[Saved entries]
== Segment start ==
-- the chunk (line) invariant: folding A's step over a group-aligned tail of a line
-- equals B's inner loop, when the global index k sits at offset j of a line
theorem chunkEq (chunk : List String) (j k : Nat)
    (hlen : chunk.length + j ≤ 16) (hj : j % 4 = 0) (hk : k % 16 = j) :
    (PySem.List.enumerate chunk (k : Int)).foldl stepA "" = fmtLinePeel chunk j := by
  have hj16 : j ≤ 12 := by omega
  match chunk with
  | [] => simp [fmtLinePeel, PySem.List.enumerate]
  | [a] =>
      have e1 : PySem.Int.mod ((k:Int) + 1) 16 ≠ 0 := by
        rw [PySem.Int.mod_eq_emod_of_pos (by norm_num)]; omega
      have e2 : PySem.Int.mod ((k:Int) + 1) 4 ≠ 0 := by
        rw [PySem.Int.mod_eq_emod_of_pos (by norm_num)]; omega
      simp [fmtLinePeel, PySem.List.enumerate, stepA_mid _ _ _ e1 e2,
        String.empty_append, String.append_empty]
  | [a, b] =>
      have hl : (2:Nat) + j ≤ 16 := hlen
      have e1 : PySem.Int.mod ((k:Int) + 1) 16 ≠ 0 := by
        rw [PySem.Int.mod_eq_emod_of_pos (by norm_num)]; omega
      have e2 : PySem.Int.mod ((k:Int) + 1) 4 ≠ 0 := by
        rw [PySem.Int.mod_eq_emod_of_pos (by norm_num)]; omega
      have e3 : PySem.Int.mod ((k:Int) + 1 + 1) 16 ≠ 0 := by
        rw [PySem.Int.mod_eq_emod_of_pos (by norm_num)]; omega
      have e4 : PySem.Int.mod ((k:Int) + 1 + 1) 4 ≠ 0 := by
        rw [PySem.Int.mod_eq_emod_of_pos (by norm_num)]; omega
      simp [fmtLinePeel, PySem.List.enumerate, stepA_mid _ _ _ e1 e2,
        stepA_mid _ _ _ e3 e4, String.empty_append, String.append_empty,
        String.append_assoc]
  | [a, b, c] =>
      have hl : (3:Nat) + j ≤ 16 := hlen
      have e1 : PySem.Int.mod ((k:Int) + 1) 16 ≠ 0 := by
        rw [PySem.Int.mod_eq_emod_of_pos (by norm_num)]; omega
      have e2 : PySem.Int.mod ((k:Int) + 1) 4 ≠ 0 := by
        rw [PySem.Int.mod_eq_emod_of_pos (by norm_num)]; omega
      have e3 : PySem.Int.mod ((k:Int) + 1 + 1) 16 ≠ 0 := by
        rw [PySem.Int.mod_eq_emod_of_pos (by norm_num)]; omega
      have e4 : PySem.Int.mod ((k:Int) + 1 + 1) 4 ≠ 0 := by
        rw [PySem.Int.mod_eq_emod_of_pos (by norm_num)]; omega
      have e5 : PySem.Int.mod ((k:Int) + 1 + 1 + 1) 16 ≠ 0 := by
        rw [PySem.Int.mod_eq_emod_of_pos (by norm_num)]; omega
      have e6 : PySem.Int.mod ((k:Int) + 1 + 1 + 1) 4 ≠ 0 := by
        rw [PySem.Int.mod_eq_emod_of_pos (by norm_num)]; omega
      simp [fmtLinePeel, PySem.List.enumerate, stepA_mid _ _ _ e1 e2,
        stepA_mid _ _ _ e3 e4, stepA_mid _ _ _ e5 e6,
        String.empty_append, String.append_empty, String.append_assoc]
  | a :: b :: c :: d :: rest =>
      have hl : rest.length + 4 + j ≤ 16 := by
        simp only [List.length_cons] at hlen; omega
      have e1 : PySem.Int.mod ((k:Int) + 1) 16 ≠ 0 := by
        rw [PySem.Int.mod_eq_emod_of_pos (by norm_num)]; omega
      have e2 : PySem.Int.mod ((k:Int) + 1) 4 ≠ 0 := by
        rw [PySem.Int.mod_eq_emod_of_pos (by norm_num)]; omega
      have e3 : PySem.Int.mod ((k:Int) + 1 + 1) 16 ≠ 0 := by
        rw [PySem.Int.mod_eq_emod_of_pos (by norm_num)]; omega
      have e4 : PySem.Int.mod ((k:Int) + 1 + 1) 4 ≠ 0 := by
        rw [PySem.Int.mod_eq_emod_of_pos (by norm_num)]; omega
      have e5 : PySem.Int.mod ((k:Int) + 1 + 1 + 1) 16 ≠ 0 := by
        rw [PySem.Int.mod_eq_emod_of_pos (by norm_num)]; omega
      have e6 : PySem.Int.mod ((k:Int) + 1 + 1 + 1) 4 ≠ 0 := by
        rw [PySem.Int.mod_eq_emod_of_pos (by norm_num)]; omega
      have e8 : PySem.Int.mod ((k:Int) + 1 + 1 + 1 + 1) 4 = 0 := by
        rw [PySem.Int.mod_eq_emod_of_pos (by norm_num)]; omega
      by_cases hj12 : j = 12
      · -- the line-final group: rest must be empty, the fourth byte gets '\n'
        have hrest : rest = [] := by
          cases rest with
          | nil => rfl
          | cons y ys => exfalso; simp only [List.length_cons] at hl; omega
        subst hrest; subst hj12
        have e7 : PySem.Int.mod ((k:Int) + 1 + 1 + 1 + 1) 16 = 0 := by
          rw [PySem.Int.mod_eq_emod_of_pos (by norm_num)]; omega
        simp [fmtLinePeel, PySem.List.enumerate, stepA_mid _ _ _ e1 e2,
          stepA_mid _ _ _ e3 e4, stepA_mid _ _ _ e5 e6, stepA_nl _ _ _ e7,
          String.empty_append, String.append_empty, String.append_assoc]
      · have e7 : PySem.Int.mod ((k:Int) + 1 + 1 + 1 + 1) 16 ≠ 0 := by
          rw [PySem.Int.mod_eq_emod_of_pos (by norm_num)]; omega
        have ih := chunkEq rest (j + 4) (k + 4) (by omega) (by omega) (by omega)
        have hc : ((k:Int) + 1 + 1 + 1 + 1) = ((k + 4 : Nat) : Int) := by push_cast; ring
        simp only [fmtLinePeel, PySem.List.enumerate_cons, List.foldl_cons,
          List.take_succ_cons, List.take_zero, List.drop_succ_cons, List.drop_zero]
        rw [stepA_mid _ _ _ e1 e2, stepA_mid _ _ _ e3 e4, stepA_mid _ _ _ e5 e6,
          stepA_space _ _ _ e7 e8, hc, foldl_stepA_out, ih]
        simp [String.empty_append, String.append_assoc, hj12]
termination_by chunk.length

theorem linesEq (l : List String) (k : Nat) (hk : k % 16 = 0) :
    (PySem.List.enumerate l (k : Int)).foldl stepA "" = fmtLinesPeel l := by
  match l with
  | [] => simp [fmtLinesPeel, PySem.List.enumerate]
  | x :: xs =>
      have hsplit : x :: xs = (x :: xs).take 16 ++ (x :: xs).drop 16 :=
        (List.take_append_drop 16 (x :: xs)).symm
      have hchunk := chunkEq ((x :: xs).take 16) 0 k
        (by rw [List.length_take]; omega) (by omega) (by omega)
      conv_lhs => rw [hsplit]
      rw [PySem.List.enumerate_append, List.foldl_append, foldl_stepA_out, hchunk]
      by_cases hlen : (x :: xs).length ≤ 16
      · have hd : (x :: xs).drop 16 = [] := by
          apply List.drop_eq_nil_of_le; omega
        rw [hd]
        simp [fmtLinesPeel, PySem.List.enumerate, String.append_empty, hd]
      · have ht : ((x :: xs).take 16).length = 16 := by
          rw [List.length_take]; omega
        have hc : ((k:Int) + (((x :: xs).take 16).length : Int)) = ((k + 16 : Nat) : Int) := by
          rw [ht]; push_cast; ring
        rw [hc, linesEq ((x :: xs).drop 16) (k + 16) (by omega)]
        simp [fmtLinesPeel]
termination_by l.length
decreasing_by simp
== Segment end ==
- _GOAL OF THE EXERCISE_:
Find each line above that contains "hsplit", and copy those lines.

- _ANSWER_:
      have hsplit : x :: xs = (x :: xs).take 16 ++ (x :: xs).drop 16 :=
      conv_lhs => rw [hsplit]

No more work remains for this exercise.